Europa gestalten, politisch, wirtschaftlich, kulturell, sozial, das steht auf der Agenda der Europäer. Aber wer sind sie, die Europäer? Welches Bewusstsein ist in ihnen von einem gemeinsamen Kontinent Europa? Wie lässt sich das, was als „europäische Identität“ bezeichnet wird, in die Köpfe, Herzen und Taten der Menschen in Europa bringen? (vgl. dazu: Kerstin Adam / Stephanie Bruel / Andreas Keller u.a.: Europäische Werte. Les valeurs européennes. Ein Bildungsprojekt für Jugendliche - Handbuch für Multiplikatoren, Wochenschau Verlag, Schwalbach 2008, in: socialnet Rezensionen unter www.socialnet.de/rezensionen/6173.php; siehe auch: Michael Sommer / Hans J. Schabedoth, Hrsg., Europa sozial gestalten!. Schüren Verlag, Marburg 2008, in: socialnet Rezensionen unter www.socialnet.de/rezensionen/6035.php).

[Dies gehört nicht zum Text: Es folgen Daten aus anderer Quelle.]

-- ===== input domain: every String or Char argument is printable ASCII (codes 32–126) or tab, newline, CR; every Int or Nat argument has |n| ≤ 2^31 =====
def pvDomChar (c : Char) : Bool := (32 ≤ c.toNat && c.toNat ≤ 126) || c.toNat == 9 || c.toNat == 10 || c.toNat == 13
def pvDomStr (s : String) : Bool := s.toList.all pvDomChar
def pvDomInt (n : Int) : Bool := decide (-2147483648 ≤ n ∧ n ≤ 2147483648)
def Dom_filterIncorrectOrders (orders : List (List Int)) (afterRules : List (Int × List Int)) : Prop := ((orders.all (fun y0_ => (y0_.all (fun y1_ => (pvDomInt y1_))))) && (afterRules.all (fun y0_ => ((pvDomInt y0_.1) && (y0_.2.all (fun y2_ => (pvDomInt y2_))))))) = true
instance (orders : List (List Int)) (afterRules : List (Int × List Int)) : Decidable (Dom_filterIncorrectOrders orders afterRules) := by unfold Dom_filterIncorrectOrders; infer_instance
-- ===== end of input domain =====

-- B builds, in one pass per order, the first- and last-position dicts of its pages and then
-- checks each rule once (minpos[after] < maxpos[page]) instead of A's rescan of the printed
-- prefix for every rule of every page (alternative decomposition).

-- ===== PORT A =====
def filterIncorrectOrders (orders : List (List Int)) (afterRules : List (Int × List Int)) : List (List Int) :=
  orders.foldl (fun incorrectOrders printOrder =>
    let st := printOrder.foldl (fun (st : List Int × Bool) page =>
      -- `if page in afterRules: for after in afterRules[page]: if after in printedPages: wrongOrder = True; break`
      match (PySem.Dict.mk afterRules).get? page with
      | some afters => (st.1 ++ [page], st.2 || afters.any (fun a => st.1.contains a))
      | none => (st.1 ++ [page], st.2)) ([], false)
    if st.2 then incorrectOrders ++ [printOrder] else incorrectOrders) []

-- ===== PORT B =====
def filterIncorrectOrders_alt (orders : List (List Int)) (afterRules : List (Int × List Int)) : List (List Int) :=
  orders.foldl (fun result printOrder =>
    -- one pass: minpos = first index seen, maxpos = last index seen
    let mm := (PySem.List.enumerate printOrder 0).foldl
      (fun (mm : PySem.Dict Int Int × PySem.Dict Int Int) ip =>
        ((if mm.1.contains ip.2 then mm.1 else mm.1.insert ip.2 ip.1), mm.2.insert ip.2 ip.1))
      (PySem.Dict.empty, PySem.Dict.empty)
    -- `for page in maxpos: afters = afterRules.get(page); if afters is None: continue; …`
    let wrong := mm.2.keys.any (fun page =>
      match (PySem.Dict.mk afterRules).get? page with
      | some afters =>
        match mm.2.get? page with
        | some j => afters.any (fun a =>
            match mm.1.get? a with
            | some i => decide (i < j)
            | none => false)
        | none => false
      | none => false)
    if wrong then result ++ [printOrder] else result) []

-- ===== PRECONDITION & SPEC =====
def Spec_filterIncorrectOrders (orders : List (List Int)) (afterRules : List (Int × List Int)) (out : List (List Int)) : Prop := out = filterIncorrectOrders_alt orders afterRules
instance (orders : List (List Int)) (afterRules : List (Int × List Int)) (out : List (List Int)) : Decidable (Spec_filterIncorrectOrders orders afterRules out) := by unfold Spec_filterIncorrectOrders; infer_instance

-- ===== CLAIM (what is proved, stated in full; the proofs are below) =====
def Claim_equal_filterIncorrectOrders : Prop := ∀ (orders : List (List Int)) (afterRules : List (Int × List Int)), Dom_filterIncorrectOrders orders afterRules → Spec_filterIncorrectOrders orders afterRules (filterIncorrectOrders orders afterRules)

-- ===== LEMMAS AND PROOFS =====

-- A's inner loop, isolated: has the prefix `printed` of `l` already broken a rule?
def pvBadA (rules : List (Int × List Int)) (printed l : List Int) : Bool :=
  match l with
  | [] => false
  | p :: t =>
    ((match (PySem.Dict.mk rules).get? p with
      | some afters => afters.any (fun a => printed.contains a)
      | none => false) || pvBadA rules (printed ++ [p]) t)

-- first / last index (from start offset s) of a value in a list
def pvFirstIdx (l : List Int) (p : Int) (s : Int) : Option Int :=
  match l with
  | [] => none
  | x :: t => if x = p then some s else pvFirstIdx t p (s + 1)

def pvLastIdx (l : List Int) (p : Int) (s : Int) : Option Int :=
  match l with
  | [] => none
  | x :: t =>
    match pvLastIdx t p (s + 1) with
    | some j => some j
    | none => if x = p then some s else none

lemma pvFoldA (rules : List (Int × List Int)) (l printed : List Int) (w : Bool) :
    l.foldl (fun (st : List Int × Bool) page =>
      match (PySem.Dict.mk rules).get? page with
      | some afters => (st.1 ++ [page], st.2 || afters.any (fun a => st.1.contains a))
      | none => (st.1 ++ [page], st.2)) (printed, w)
    = (printed ++ l, w || pvBadA rules printed l) := by
  induction l generalizing printed w with
  | nil => simp [pvBadA]
  | cons p t ih =>
    simp only [List.foldl_cons, pvBadA]
    cases h : (PySem.Dict.mk rules).get? p with
    | none =>
      rw [ih]
      simp
    | some afters =>
      rw [ih, Bool.or_assoc]
      simp

lemma pvMinFold_enum (l : List Int) (s : Int) (d : PySem.Dict Int Int) (p : Int) :
    ((PySem.List.enumerate l s).foldl (fun d ip => if d.contains ip.2 then d else d.insert ip.2 ip.1) d).get? p =
      match d.get? p with
      | some v => some v
      | none => pvFirstIdx l p s := by
  induction l generalizing s d with
  | nil =>
    simp only [PySem.List.enumerate_nil, List.foldl_nil, pvFirstIdx]
    cases d.get? p <;> rfl
  | cons x t ih =>
    rw [PySem.List.enumerate_cons, List.foldl_cons]
    by_cases hc : d.contains x = true
    · rw [if_pos hc]
      rw [ih]
      cases hd : d.get? p with
      | some v => rfl
      | none =>
        have hxp : x ≠ p := by
          intro he
          rw [PySem.Dict.contains_eq_isSome_get?, he, hd] at hc
          simp at hc
        simp [pvFirstIdx, hxp]
    · rw [if_neg hc]
      rw [ih]
      by_cases hpx : p = x
      · subst hpx
        rw [PySem.Dict.get?_insert_self]
        have hd : d.get? p = none := by
          rw [PySem.Dict.contains_eq_isSome_get?] at hc
          cases hdd : d.get? p with
          | none => rfl
          | some v => rw [hdd] at hc; simp at hc
        simp [hd, pvFirstIdx]
      · rw [PySem.Dict.get?_insert_of_ne _ _ hpx]
        cases hd : d.get? p with
        | some v => rfl
        | none => simp [pvFirstIdx, Ne.symm hpx]

lemma pvMaxFold_enum (l : List Int) (s : Int) (d : PySem.Dict Int Int) (p : Int) :
    ((PySem.List.enumerate l s).foldl (fun d ip => d.insert ip.2 ip.1) d).get? p =
      match pvLastIdx l p s with
      | some j => some j
      | none => d.get? p := by
  induction l generalizing s d with
  | nil => simp [PySem.List.enumerate_nil, pvLastIdx]
  | cons x t ih =>
    rw [PySem.List.enumerate_cons, List.foldl_cons]
    rw [ih]
    show _ = (match pvLastIdx (x :: t) p s with | some j => some j | none => d.get? p)
    cases hlast : pvLastIdx t p (s + 1) with
    | some j => simp [pvLastIdx, hlast]
    | none =>
      simp only [pvLastIdx, hlast]
      by_cases hpx : p = x
      · subst hpx; rw [PySem.Dict.get?_insert_self]; simp
      · rw [PySem.Dict.get?_insert_of_ne _ _ hpx]
        simp [Ne.symm hpx]

lemma pvFirstIdx_some (l : List Int) (p : Int) (s : Int) (i : Int)
    (h : pvFirstIdx l p s = some i) : ∃ k : Nat, i = s + k ∧ l[k]? = some p := by
  induction l generalizing s with
  | nil => simp [pvFirstIdx] at h
  | cons x t ih =>
    by_cases hx : x = p
    · simp only [pvFirstIdx, hx, if_true, Option.some.injEq] at h
      exact ⟨0, by omega, by simp [hx]⟩
    · simp only [pvFirstIdx, hx, if_false] at h
      obtain ⟨k, hk, hget⟩ := ih (s + 1) h
      exact ⟨k + 1, by push_cast; omega, by simpa using hget⟩

lemma pvFirstIdx_le (l : List Int) (p : Int) (s : Int) (k : Nat) (hk : l[k]? = some p) :
    ∃ i, pvFirstIdx l p s = some i ∧ i ≤ s + k := by
  induction l generalizing s k with
  | nil => simp at hk
  | cons x t ih =>
    by_cases hx : x = p
    · exact ⟨s, by simp [pvFirstIdx, hx], by omega⟩
    · cases k with
      | zero => simp [hx] at hk
      | succ k' =>
        simp only [List.getElem?_cons_succ] at hk
        obtain ⟨i, hi, hle⟩ := ih (s + 1) k' hk
        exact ⟨i, by simp [pvFirstIdx, hx, hi], by push_cast at hle ⊢; omega⟩

lemma pvLastIdx_some (l : List Int) (p : Int) (s : Int) (j : Int)
    (h : pvLastIdx l p s = some j) : ∃ k : Nat, j = s + k ∧ l[k]? = some p := by
  induction l generalizing s with
  | nil => simp [pvLastIdx] at h
  | cons x t ih =>
    cases hlast : pvLastIdx t p (s + 1) with
    | some j' =>
      rw [pvLastIdx, hlast] at h
      obtain rfl : j' = j := by simpa using h
      obtain ⟨k, hk, hget⟩ := ih (s + 1) hlast
      exact ⟨k + 1, by push_cast; omega, by simpa using hget⟩
    | none =>
      rw [pvLastIdx, hlast] at h
      by_cases hx : x = p
      · simp only [hx, if_true, Option.some.injEq] at h
        exact ⟨0, by omega, by simp [hx]⟩
      · simp [hx] at h

lemma pvLastIdx_ge (l : List Int) (p : Int) (s : Int) (k : Nat) (hk : l[k]? = some p) :
    ∃ j, pvLastIdx l p s = some j ∧ s + k ≤ j := by
  induction l generalizing s k with
  | nil => simp at hk
  | cons x t ih =>
    cases k with
    | zero =>
      simp only [List.getElem?_cons_zero, Option.some.injEq] at hk
      cases hlast : pvLastIdx t p (s + 1) with
      | some j' =>
        obtain ⟨k', hk', _⟩ := pvLastIdx_some t p (s + 1) j' hlast
        exact ⟨j', by simp [pvLastIdx, hlast], by omega⟩
      | none => exact ⟨s, by simp [pvLastIdx, hlast, hk], by omega⟩
    | succ k' =>
      simp only [List.getElem?_cons_succ] at hk
      obtain ⟨j, hj, hle⟩ := ih (s + 1) k' hk
      exact ⟨j, by simp [pvLastIdx, hj], by push_cast at hle ⊢; omega⟩

lemma pvBadA_iff (rules : List (Int × List Int)) (printed l : List Int) :
    pvBadA rules printed l = true ↔
      ∃ (j : Nat) (p : Int) (afters : List Int), l[j]? = some p ∧
        (PySem.Dict.mk rules).get? p = some afters ∧
        ∃ a ∈ afters, a ∈ printed ++ l.take j := by
  induction l generalizing printed with
  | nil => simp [pvBadA]
  | cons q t ih =>
    rw [pvBadA, Bool.or_eq_true, ih]
    constructor
    · rintro (hhead | ⟨j, p, afters, hget, hlook, a, ha, hmem⟩)
      · cases hq : (PySem.Dict.mk rules).get? q with
        | none => rw [hq] at hhead; simp at hhead
        | some afters =>
          rw [hq, List.any_eq_true] at hhead
          obtain ⟨a, ha, hmem⟩ := hhead
          exact ⟨0, q, afters, by simp, hq, a, ha, by simpa using hmem⟩
      · refine ⟨j + 1, p, afters, by simpa using hget, hlook, a, ha, ?_⟩
        simpa [List.append_assoc] using hmem
    · rintro ⟨j, p, afters, hget, hlook, a, ha, hmem⟩
      cases j with
      | zero =>
        left
        obtain rfl : q = p := by simpa using hget
        rw [hlook, List.any_eq_true]
        exact ⟨a, ha, by simpa using hmem⟩
      | succ j' =>
        right
        refine ⟨j', p, afters, by simpa using hget, hlook, a, ha, ?_⟩
        simpa [List.append_assoc] using hmem
-- pv_equiv track=rewrite | github.com/diogo-cruz/leela-interp | src/leela_interp/core/double_branch.py | map_to_possibility
-- ===== SOURCE A (Python) =====
-- def map_to_possibility(branch_1_squares, branch_2_squares):
--     mapping = {}
--     result = []
--     counter = 1
--
--     for square in branch_1_squares:
--         if square not in mapping:
--             mapping[square] = str(counter)
--             counter += 1
--         result.append(mapping[square])
--     for square in branch_2_squares:
--         if square not in mapping:
--             mapping[square] = str(counter)
--             counter += 1
--         result.append(mapping[square])
--
--     return result
-- ===== SOURCE B (Python) =====
-- def map_to_possibility(branch_1_squares, branch_2_squares):
--     all_sq = branch_1_squares + branch_2_squares
--     return [str(len(set(all_sq[:all_sq.index(s) + 1]))) for s in all_sq]
-- ===== Notes on version B (the rewrite author's own statement) =====
-- stated objective: alternative
-- what changed: B drops A's mapping dict and counter entirely: each square's label is computed directly as the number of distinct squares in the combined list up to and including its first occurrence (str(len(set(all[:all.index(s)+1])))), trading A's single stateful pass for stateless per-element prefix counting.
import Mathlib
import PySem

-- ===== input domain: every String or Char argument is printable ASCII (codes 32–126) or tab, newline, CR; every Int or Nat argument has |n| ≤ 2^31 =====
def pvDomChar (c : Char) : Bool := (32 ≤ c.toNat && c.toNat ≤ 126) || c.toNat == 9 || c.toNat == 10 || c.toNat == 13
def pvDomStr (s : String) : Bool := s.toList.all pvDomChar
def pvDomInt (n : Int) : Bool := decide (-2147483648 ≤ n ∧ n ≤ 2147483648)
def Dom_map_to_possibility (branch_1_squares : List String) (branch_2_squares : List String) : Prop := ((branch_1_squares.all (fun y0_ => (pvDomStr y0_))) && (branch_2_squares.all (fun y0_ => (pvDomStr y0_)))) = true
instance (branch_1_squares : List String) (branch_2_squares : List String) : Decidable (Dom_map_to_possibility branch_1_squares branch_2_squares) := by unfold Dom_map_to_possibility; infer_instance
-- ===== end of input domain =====

-- B replaces A's mapping dict and counter by stateless per-element prefix counting: each
-- square's label is the number of distinct squares up to and including its first occurrence.
-- Same values; B is a different algorithm, not a speed claim.

-- ===== PORT A =====
-- loop body of A's two identical 'for' loops over (mapping, result, counter)
def pvStepA (st : PySem.Dict String String × List String × Int) (square : String) :
    PySem.Dict String String × List String × Int :=
  let m := st.1
  let res := st.2.1
  let c := st.2.2
  let mc :=
    if m.contains square then (m, c)
    else (m.insert square (PySem.Int.toStr c), c + 1)
  -- result.append(mapping[square]): the key is always present here, so getD's default is never used
  (mc.1, res ++ [mc.1.getD square ""], mc.2)

def map_to_possibility (branch_1_squares : List String) (branch_2_squares : List String) : List String :=
  let st0 : PySem.Dict String String × List String × Int := (⟨[]⟩, [], 1)
  let st1 := branch_1_squares.foldl pvStepA st0
  let st2 := branch_2_squares.foldl pvStepA st1
  st2.2.1

-- ===== PORT B =====
def map_to_possibility_alt (branch_1_squares : List String) (branch_2_squares : List String) : List String :=
  let all_sq := branch_1_squares ++ branch_2_squares
  all_sq.map (fun s =>
    -- all_sq.index(s) never raises ValueError here: s is drawn from all_sq
    match PySem.List.index? all_sq s with
    | some j =>
        PySem.Int.toStr
          (((PySem.Set.ofList (PySem.List.slice all_sq none (some ((j : Int) + 1)))).length : Int))
    | none => "")

-- ===== PRECONDITION & SPEC =====
def Spec_map_to_possibility (branch_1_squares : List String) (branch_2_squares : List String) (out : List String) : Prop := out = map_to_possibility_alt branch_1_squares branch_2_squares
instance (branch_1_squares : List String) (branch_2_squares : List String) (out : List String) : Decidable (Spec_map_to_possibility branch_1_squares branch_2_squares out) := by unfold Spec_map_to_possibility; infer_instance

-- ===== CLAIM (what is proved, stated in full; the proofs are below) =====
def Claim_equal_map_to_possibility : Prop := ∀ (branch_1_squares : List String) (branch_2_squares : List String), Dom_map_to_possibility branch_1_squares branch_2_squares → Spec_map_to_possibility branch_1_squares branch_2_squares (map_to_possibility branch_1_squares branch_2_squares)

-- ===== LEMMAS AND PROOFS =====

-- the label A assigns to s: its index in the first-occurrence order, plus one
def pvLab (order : List String) (s : String) : String :=
  match PySem.List.index? order s with
  | some i => PySem.Int.toStr ((i : Int) + 1)
  | none => ""

-- the association list A's dict holds when the distinct squares seen so far are o (labels from n on)
def pvLabAux : List String → Int → List (String × String)
  | [], _ => []
  | a :: t, n => (a, PySem.Int.toStr n) :: pvLabAux t (n + 1)

lemma pvLabAux_append (o : List String) (x : String) (n : Int) :
    pvLabAux (o ++ [x]) n = pvLabAux o n ++ [(x, PySem.Int.toStr (n + o.length))] := by
  induction o generalizing n with
  | nil => simp [pvLabAux]
  | cons a t ih => simp [pvLabAux, ih, add_assoc, add_comm 1 (t.length : Int)]

lemma pvFind?_labAux (s : String) (o : List String) (n : Int) :
    List.find? (fun p => p.1 == s) (pvLabAux o n)
      = (PySem.List.index? o s).map (fun (i : Nat) => (s, PySem.Int.toStr ((i : Int) + n))) := by
  induction o generalizing n with
  | nil => simp [pvLabAux, PySem.List.index?]
  | cons a t ih =>
    by_cases h : a = s
    · subst h
      rw [PySem.List.index?_cons_self]
      simp [pvLabAux]
    · have hne : (a == s) = false := by simp [h]
      rw [PySem.List.index?_cons_of_ne _ h]
      simp only [pvLabAux, List.find?, hne]
      rw [ih]
      cases hti : PySem.List.index? t s with
      | none => rfl
      | some i =>
        simp only [Option.map_some]
        have : ((i : Int) + (n + 1)) = (((i + 1 : Nat) : Int) + n) := by push_cast; ring
        rw [this]

lemma pvAny_labAux (o : List String) (s : String) (n : Int) :
    (pvLabAux o n).any (fun p => p.1 == s) = decide (s ∈ o) := by
  induction o generalizing n with
  | nil => simp [pvLabAux]
  | cons a t ih =>
    by_cases h : a = s
    · subst h; simp [pvLabAux]
    · simp [pvLabAux, h, ih, Ne.symm h]

lemma pvContains_labAux (o : List String) (s : String) (n : Int) :
    (PySem.Dict.mk (pvLabAux o n)).contains s = decide (s ∈ o) := by
  simpa [PySem.Dict.contains] using pvAny_labAux o s n

lemma pvGetD_labAux (o : List String) (s : String) (hm : s ∈ o) :
    (PySem.Dict.mk (pvLabAux o 1)).getD s "" = pvLab o s := by
  have := (PySem.List.index?_isSome_iff o s).mpr hm
  cases hi : PySem.List.index? o s with
  | none => rw [hi] at this; simp at this
  | some i =>
    have hi2 : List.idxOf? s o = some i := by simpa using hi
    simp only [PySem.Dict.getD, PySem.Dict.get?, pvFind?_labAux, hi, Option.map_some,
      Option.getD_some]
    simp [pvLab, hi2]

-- folding Set.add only appends
lemma pvAdd_extends (l o : List String) : ∃ t, l.foldl PySem.Set.add o = o ++ t := by
  induction l generalizing o with
  | nil => exact ⟨[], by simp⟩
  | cons x l ih =>
    by_cases hx : o.contains x = true
    · have hx' : x ∈ o := by simpa using hx
      have hadd : PySem.Set.add o x = o := by simp [PySem.Set.add, hx']
      obtain ⟨t, ht⟩ := ih o
      exact ⟨t, by rw [List.foldl_cons, hadd]; exact ht⟩
    · have hx' : x ∉ o := by simpa using hx
      have hadd : PySem.Set.add o x = o ++ [x] := by simp [PySem.Set.add, hx']
      obtain ⟨t, ht⟩ := ih (o ++ [x])
      exact ⟨x :: t, by rw [List.foldl_cons, hadd, ht]; simp⟩

lemma pvLab_stable (l o : List String) (s : String) (hm : s ∈ o) :
    pvLab (l.foldl PySem.Set.add o) s = pvLab o s := by
  obtain ⟨t, ht⟩ := pvAdd_extends l o
  rw [ht]
  unfold pvLab
  rw [PySem.List.index?_append_of_mem t hm]

-- main loop invariant: A's fold, started from the state coding the seen-set o, produces the
-- state coding the final seen-set, with each square labelled by its index there
lemma pvInv (l : List String) : ∀ (o res : List String),
    l.foldl pvStepA (⟨pvLabAux o 1⟩, res, (o.length : Int) + 1)
      = (⟨pvLabAux (l.foldl PySem.Set.add o) 1⟩,
         res ++ l.map (pvLab (l.foldl PySem.Set.add o)),
         ((l.foldl PySem.Set.add o).length : Int) + 1) := by
  induction l with
  | nil => intro o res; simp
  | cons s l ih =>
    intro o res
    by_cases hm : s ∈ o
    · have hc : (PySem.Dict.mk (pvLabAux o 1)).contains s = true := by
        rw [pvContains_labAux]; simpa
      have hadd : PySem.Set.add o s = o := by
        simp [PySem.Set.add, PySem.Set.contains, hm]
      have hstep : pvStepA (⟨pvLabAux o 1⟩, res, (o.length : Int) + 1) s
          = (⟨pvLabAux o 1⟩, res ++ [pvLab o s], (o.length : Int) + 1) := by
        simp [pvStepA, hc, pvGetD_labAux o s hm]
      rw [List.foldl_cons, hstep, ih o (res ++ [pvLab o s])]
      rw [List.foldl_cons, hadd]
      rw [List.map_cons, pvLab_stable l o s hm]
      simp
    · have hc : (PySem.Dict.mk (pvLabAux o 1)).contains s = false := by
        rw [pvContains_labAux]; simpa
      have hmem : s ∈ o ++ [s] := by simp
      have hadd : PySem.Set.add o s = o ++ [s] := by
        simp [PySem.Set.add, PySem.Set.contains, hm]
      have hins : (PySem.Dict.mk (pvLabAux o 1)).insert s (PySem.Int.toStr ((o.length : Int) + 1))
          = ⟨pvLabAux (o ++ [s]) 1⟩ := by
        simp only [PySem.Dict.insert, hc, Bool.false_eq_true, if_false]
        rw [pvLabAux_append, show (1 + (o.length : Int)) = (o.length : Int) + 1 from by omega]
      have hstep : pvStepA (⟨pvLabAux o 1⟩, res, (o.length : Int) + 1) s
          = (⟨pvLabAux (o ++ [s]) 1⟩, res ++ [pvLab (o ++ [s]) s], ((o ++ [s]).length : Int) + 1) := by
        simp only [pvStepA, hc, Bool.false_eq_true, if_false, hins]
        refine Prod.ext rfl (Prod.ext ?_ ?_)
        · simp [pvGetD_labAux (o ++ [s]) s hmem]
        · simp
      rw [List.foldl_cons, hstep, ih (o ++ [s]) (res ++ [pvLab (o ++ [s]) s])]
      rw [List.foldl_cons, hadd]
      rw [List.map_cons, pvLab_stable l (o ++ [s]) s hmem]
      simp

-- B's prefix-count equals A's first-occurrence index plus one, relative to a seen-set o
lemma pvRank (l : List String) : ∀ (o : List String) (s : String) (j : Nat), s ∉ o →
    PySem.List.index? l s = some j →
    ∃ i, PySem.List.index? (l.foldl PySem.Set.add o) s = some i ∧
         ((l.take (j + 1)).foldl PySem.Set.add o).length = i + 1 := by
  induction l with
  | nil => intro o s j _ hj; simp [PySem.List.index?_eq_idxOf?] at hj
  | cons a t ih =>
    intro o s j ho hj
    by_cases h : a = s
    · subst h
      rw [PySem.List.index?_cons_self] at hj
      obtain rfl : (0 : Nat) = j := by simpa using hj
      have hadd : PySem.Set.add o a = o ++ [a] := by
        simp [PySem.Set.add, PySem.Set.contains, ho]
      obtain ⟨r, hr⟩ := pvAdd_extends t (o ++ [a])
      refine ⟨o.length, ?_, ?_⟩
      · rw [List.foldl_cons, hadd, hr]
        rw [PySem.List.index?_append_of_mem r (by simp : a ∈ o ++ [a])]
        exact PySem.List.index?_append_singleton_self _ _ ho
      · simp [List.take, hadd]
    · rw [PySem.List.index?_cons_of_ne _ h] at hj
      cases hj' : PySem.List.index? t s with
      | none => rw [hj'] at hj; simp at hj
      | some j' =>
        rw [hj'] at hj
        obtain rfl : j' + 1 = j := by simpa using hj
        have hs' : s ∉ PySem.Set.add o a := by
          simp only [PySem.Set.add, PySem.Set.contains]
          split
          · exact ho
          · simp [ho, Ne.symm h]
        obtain ⟨i, hi, hlen⟩ := ih (PySem.Set.add o a) s j' hs' hj'
        exact ⟨i, by rwa [List.foldl_cons], by rw [List.take_succ_cons, List.foldl_cons]; exact hlen⟩

-- ===== VERDICT (by name: the statement is the Claim_ definition above) =====
theorem map_to_possibility_spec : Claim_equal_map_to_possibility := by
  intro b1 b2 _
  unfold Spec_map_to_possibility map_to_possibility map_to_possibility_alt
  simp only [← List.foldl_append]
  have h0 : ((⟨[]⟩, [], 1) : PySem.Dict String String × List String × Int)
      = (⟨pvLabAux [] 1⟩, ([] : List String), (([] : List String).length : Int) + 1) := by
    simp [pvLabAux]
  rw [h0, pvInv (b1 ++ b2) [] []]
  simp only [List.nil_append]
  refine List.map_congr_left ?_
  intro s hs
  have hmem := (PySem.List.index?_isSome_iff (b1 ++ b2) s).mpr hs
  cases hj : PySem.List.index? (b1 ++ b2) s with
  | none => rw [hj] at hmem; simp at hmem
  | some j =>
    obtain ⟨i, hi, hlen⟩ := pvRank (b1 ++ b2) [] s j (by simp) hj
    have hslice : PySem.List.slice (b1 ++ b2) none (some ((j : Int) + 1))
        = (b1 ++ b2).take (j + 1) := by
      have : ((j : Int) + 1) = (((j + 1 : Nat) : Nat) : Int) := by push_cast; ring
      rw [this, PySem.List.slice_to_natCast]
    have hof : (PySem.Set.ofList ((b1 ++ b2).take (j + 1)) : List String)
        = ((b1 ++ b2).take (j + 1)).foldl PySem.Set.add [] := PySem.Set.ofList_eq_foldl _
    simp only [pvLab, hi, hslice, hof, hlen]
    push_cast
    ring_nf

Die mit Euphorie und Optimismus in die Präambel des Entwurfs eines Vertrags über eine Verfassung für Europa 2003 hineingeschriebene Vision – „In der Gewissheit, dass Europa `in Vielfalt` geeint, ihnen die besten Möglichkeiten bietet, unter Wahrung der Rechte des Einzelnen und im Bewusstsein ihrer Verantwortung gegenüber den künftigen Generationen und der Erde dieses große Abenteuer fortzusetzen, das einen Raum eröffnet, in dem sich die Hoffnung der Menschen entfalten kann“ – ist bisher nicht realisiert worden. Die politischen Unzulänglichkeiten, Bedenken und Widerstände stehen dabei in einem merkwürdigen Widerspruch zu den vielfältigen wissenschaftlichen Anstrengungen zur Begründung dieses politisch, wirtschaftlich und kulturell geeinten Europas.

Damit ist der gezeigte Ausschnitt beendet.